**ABOUT THIS TASK**
Only the lines from the first line of the material below to the line containing "rw [if_neg (by simpa using ha)]", inclusive, should be copied, each exactly as written.

**LISTED ENTRIES**
theorem pvFoldA_filter : ∀ (l : List Char) (st : List Char),
    List.foldl pvStepA st l
      = List.foldl pvStepA st (l.filter (fun c => c = '\'' ∨ c = '"')) := by
  intro l
  induction l with
  | nil => intro st; rfl
  | cons a t ih =>
      intro st
      by_cases ha : a = '\'' ∨ a = '"'
      · simp only [List.filter_cons]
        rw [if_pos (by simpa using ha)]
        simp only [List.foldl_cons]
        exact ih _
      · simp only [List.filter_cons]
        rw [if_neg (by simpa using ha)]
        simp only [List.foldl_cons]
        have : pvStepA st a = st := by unfold pvStepA; rw [if_neg ha]
        rw [this]
        exact ih _

-- the central identity, on the list level
theorem pvMain (sl : List Char) :
    List.foldl pvStepA [] sl
      = pvReduceLoop (sl.filter (fun c => c = '\'' ∨ c = '"')) := by
  set q := sl.filter (fun c => c = '\'' ∨ c = '"') with hqdef
  have hfilter : List.foldl pvStepA [] sl = List.foldl pvStepA [] q :=
    pvFoldA_filter sl []
  set r := pvReduceLoop q with hrdef
  have hq : ∀ x ∈ q, x = '\'' ∨ x = '"' := by
    intro x hx
    have := List.of_mem_filter hx
    simpa using this
  have hr : ∀ x ∈ r, x = '\'' ∨ x = '"' :=
    fun x hx => hq x ((pvReduceLoop_sublist q).mem hx)
  obtain ⟨hf1, hf2⟩ := pvFix_both r (pvReduceLoop_fix q)
  have hchain : List.IsChain (· ≠ ·) r :=
    pvNoPair_chain r hr (pvRep_fix_noPair _ _ hf1) (pvRep_fix_noPair _ _ hf2)
  calc List.foldl pvStepA [] sl
      = List.foldl pvStepA [] q := hfilter
    _ = List.foldl pvStepA [] r := (pvReduceLoop_foldA q [] List.isChain_nil).symm
    _ = [] ++ r := pvFoldA_chain_quotes r [] hr (by simpa using hchain)
    _ = r := by simp

-- ===== VERDICT (by name: the statement is the Claim_ definition above) =====
theorem balance_quotes_spec : Claim_equal_balance_quotes := by
  intro s _
  show balance_quotes s = balance_quotes_alt s
  show String.mk (List.foldl (fun t q => t ++ [q]) s.toList (List.foldl pvStepA [] s.toList))
      = String.mk (s.toList ++ pvReduceLoop
          (s.toList.filter (fun c => c = '\'' ∨ c = '"')))
  rw [PySem.List.foldl_append_singleton_eq_self, pvMain s.toList]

**WRITTEN SOLUTION**
theorem pvFoldA_filter : ∀ (l : List Char) (st : List Char),
    List.foldl pvStepA st l
      = List.foldl pvStepA st (l.filter (fun c => c = '\'' ∨ c = '"')) := by
  intro l
  induction l with
  | nil => intro st; rfl
  | cons a t ih =>
      intro st
      by_cases ha : a = '\'' ∨ a = '"'
      · simp only [List.filter_cons]
        rw [if_pos (by simpa using ha)]
        simp only [List.foldl_cons]
        exact ih _
      · simp only [List.filter_cons]
        rw [if_neg (by simpa using ha)]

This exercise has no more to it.